Improve search result order
Closed, DeclinedPublic

Description

Search results ought to take article size/quality into account. This will make wikipedia more useful to users.
Example - if you were to search for “Henry football” or “Henry footballer”, currently the famous French player is way down in the list (#8 or #21), and many lesser known/minor articles are displayed first. The Thierry Henry article has 100x the content of some of the others.

Steps to reproduce example:

  1. Go to https://en.wikipedia.org/w/index.php?title=Main_Page (desktop).
  2. Type “Henry football” on search box.
  3. Click the “containing...” option that displays.
  4. Notice the “Thierry Henry” high quality article is ranked below many minor, small articles.

Related Objects

Event Timeline

Aklapper changed the task status from Open to Stalled.Aug 24 2018, 9:27 AM

Hi @Zojj, thanks for taking the time to report this!
Unfortunately this report lacks some information. Please add a more complete description to this report.
That means a clear list of specific steps to reproduce the situation, as little details sometimes matter, so that nobody needs to guess how you performed each step, describing actual results and expected results after performing the steps to reproduce, and providing a link to a public website where the issue can be seen.
You can edit the task description by clicking Edit Task.
Ideally, exact and clear steps to reproduce should allow any other person to follow these steps (without having to interpret those steps) and see the same results. Problems that others can reliably reproduce can get fixed faster. Thanks!

Aklapper changed the task status from Stalled to Open.Aug 24 2018, 12:09 PM
Aklapper added a project: CirrusSearch.

“Thierry Henry” is the 8th result here.

I don't think that "length" or "excellence" also necessarily implies "relevance"?

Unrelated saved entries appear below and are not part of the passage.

-- ===== PORT A =====

-- the inner 'for j in range(i - 1, -1, -1)' loop; on a sibling match it performs the
-- four assignments and breaks (returns), else falls through to the next j
def pvJloop (total i : Int) (encoding_l : String) (js : List Int)
    (enc : List String) (pp av : List Int) : List String × List Int × List Int :=
  match js with
  | [] => (enc, pp, av)
  | j :: rest =>
    if PySem.List.pyGetD av j 0 == 0 then pvJloop total i encoding_l rest enc pp av
    else
      let encoding_r := PySem.List.pyGetD enc j ""
      if pvPfx encoding_l == pvPfx encoding_r then
        (PySem.List.pySetD enc total (pvPfx encoding_l),
         PySem.List.pySetD (PySem.List.pySetD pp i total) j total,
         PySem.List.pySetD (PySem.List.pySetD (PySem.List.pySetD av i 0) j 0) total 1)
      else pvJloop total i encoding_l rest enc pp av

-- the 'for i in range(total - 1, -1, -1)' loop with its trailing
-- 'if available[total] == 1: break'
def pvIloop (total : Int) (is : List Int)
    (enc : List String) (pp av : List Int) : List String × List Int × List Int :=
  match is with
  | [] => (enc, pp, av)
  | i :: rest =>
    if PySem.List.pyGetD av i 0 == 0 then pvIloop total rest enc pp av
    else
      let encoding_l := PySem.List.pyGetD enc i ""
      let s := pvJloop total i encoding_l (PySem.List.pyRange (i - 1) (-1) (-1)) enc pp av
      if PySem.List.pyGetD s.2.2 total 0 == 1 then s
      else pvIloop total rest s.1 s.2.1 s.2.2

def generate_parent_list (merged_tree_encoding : List String) : List Int :=
  let num_words : Int := merged_tree_encoding.length
  let total_len : Int := num_words * 2 - 1
  let encoding_list : List String := (PySem.List.pyRange 0 total_len 1).map
      (fun i => if i < num_words then PySem.List.pyGetD merged_tree_encoding i "" else "-1")
  let pp_list : List Int := List.replicate total_len.toNat (-1)  -- [-1]*total_len ([] when total_len < 0)
  let available : List Int := (PySem.List.pyRange 0 total_len 1).map
      (fun i => if i < num_words then (1 : Int) else 0)
  let fin := (PySem.List.pyRange num_words total_len 1).foldl
      (fun (st : List String × List Int × List Int) total =>
        pvIloop total (PySem.List.pyRange (total - 1) (-1) (-1)) st.1 st.2.1 st.2.2)
      (encoding_list, pp_list, available)
  fin.2.1

-- ===== PORT B =====

-- the 'for prefix, g in groups.items()' scan computing 'best'
def pvBest (groups : PySem.Dict String (List Int)) : Option (String × List Int) :=
  groups.items.foldl
    (fun best pg =>
      if 2 ≤ pg.2.length &&
          (match best with
           | none => true
           | some b => PySem.List.pyGetD b.2 (-1) 0 < PySem.List.pyGetD pg.2 (-1) 0) then
        some pg
      else best)
    none

-- the 'for total in range(num_words, total_len)' loop; 'break' returns pp_list.
-- g.pop() twice: g has length ≥ 2 here, the popped values are g[-1] and then
-- (g.dropLast)[-1], and the list left in the dict is g.dropLast.dropLast.
def pvBloop (totals : List Int) (groups : PySem.Dict String (List Int))
    (pp : List Int) : List Int :=
  match totals with
  | [] => pp
  | total :: rest =>
    match pvBest groups with
    | none => pp
    | some (pfx0, g) =>
      let i := PySem.List.pyGetD g (-1) 0
      let j := PySem.List.pyGetD g.dropLast (-1) 0
      let groups' := groups.insert pfx0 g.dropLast.dropLast
      let pp' := PySem.List.pySetD (PySem.List.pySetD pp i total) j total
      let k := pvPfx pfx0
      let groups'' := groups'.insert k (groups'.getD k [] ++ [total])  -- setdefault(k, []).append(total)
      pvBloop rest groups'' pp'

def generate_parent_list_alt (merged_tree_encoding : List String) : List Int :=
  let num_words : Int := merged_tree_encoding.length
  let total_len : Int := num_words * 2 - 1
  let pp_list : List Int := List.replicate (max total_len 0).toNat (-1)
  -- groups.setdefault(code[:-1], []).append(idx) over enumerate(merged_tree_encoding)
  let groups : PySem.Dict String (List Int) := (PySem.List.enumerate merged_tree_encoding 0).foldl
      (fun d pc => d.insert (pvPfx pc.2) (d.getD (pvPfx pc.2) [] ++ [pc.1]))
      (PySem.Dict.mk [])
  pvBloop (PySem.List.pyRange num_words total_len 1) groups pp_list

-- ===== PRECONDITION & SPEC =====
def Spec_generate_parent_list (merged_tree_encoding : List String) (out : List Int) : Prop := out = generate_parent_list_alt merged_tree_encoding
instance (merged_tree_encoding : List String) (out : List Int) : Decidable (Spec_generate_parent_list merged_tree_encoding out) := by unfold Spec_generate_parent_list; infer_instance

-- ===== CLAIM (what is proved, stated in full; the proofs are below) =====
def Claim_equal_generate_parent_list : Prop := ∀ (merged_tree_encoding : List String), Dom_generate_parent_list merged_tree_encoding → Spec_generate_parent_list merged_tree_encoding (generate_parent_list merged_tree_encoding)

-- ===== LEMMAS AND PROOFS =====

-- ---- generic helpers ----

theorem pvPyGetD_neg_one {α : Type} (g : List α) (d : α) (h : g ≠ []) :
    PySem.List.pyGetD g (-1) d = g.getLast h := by
  have hlen : 0 < g.length := List.length_pos_iff.mpr h
  have hidx : PySem.List.pyIdx? g.length (-1) = some (g.length - 1) := by
    unfold PySem.List.pyIdx?
    rw [if_neg (by omega), if_pos (by omega)]
    norm_num
  simp only [PySem.List.pyGetD, PySem.List.pyGet?, hidx]
  simp [List.getLast_eq_getElem, List.getElem?_eq_getElem (by omega : g.length - 1 < g.length)]

theorem pvPyGetD_oob {α : Type} (xs : List α) (i : Int) (d : α) (h : (xs.length : Int) ≤ i) :
    PySem.List.pyGetD xs i d = d := by
  have hidx : PySem.List.pyIdx? xs.length i = none := by
    unfold PySem.List.pyIdx?
    rw [if_pos (by omega), if_neg (by omega)]
  simp [PySem.List.pyGetD, PySem.List.pyGet?, hidx]

theorem pvPyGetD_pySetD {α : Type} (xs : List α) (n m : Int) (v d : α)
    (h0 : 0 ≤ n) (h1 : n < (xs.length : Int)) (h2 : 0 ≤ m) :
    PySem.List.pyGetD (PySem.List.pySetD xs n v) m d = if m = n then v else PySem.List.pyGetD xs m d := by
  have hn : n = ((n.toNat : Nat) : Int) := by omega
  have hm : m = ((m.toNat : Nat) : Int) := by omega
  rw [hn, hm, PySem.List.pyGetD_pySetD_natCast xs n.toNat m.toNat v d (by omega)]
  by_cases h : m.toNat = n.toNat
  · rw [if_pos h, if_pos (by omega)]
  · rw [if_neg h, if_neg (by omega)]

Size is already taken into account by the scoring mechanism (see text_word_count in P7481) unfortunately this does not help enough to move Thierry to the top.
I don't see a particular feature we don't use yet use to push this page to the top.
Perhaps football/soccer/american football ambiguity is part of the problem, Thierry is ranked #2 for henry soccer.
Thanks for reporting this but not sure we can do much for this particular query.

Thanks for thoughts. I see on the mobile search, the suggestions show a snippit of the article, eg for Thierry Henry it shows “French association football player”. In the particular search for “henry football”, I would think there is a way to prioritize on the snippit? Although I have no idea where this text is coming from...!
Also dcausse, I see “popularity” in that P7481 list, does it affect search order?

Zojj updated the task description. (Show Details)

Although I have no idea where this text is coming from...!

Wikidata.

does it affect search order?

For general info, see https://www.mediawiki.org/wiki/Extension:CirrusSearch/Scoring

EBjune triaged this task as Low priority.
EBjune subscribed.

As dcausse explains above, there's nothing we can do to improve the results of this particular query, so declining for now.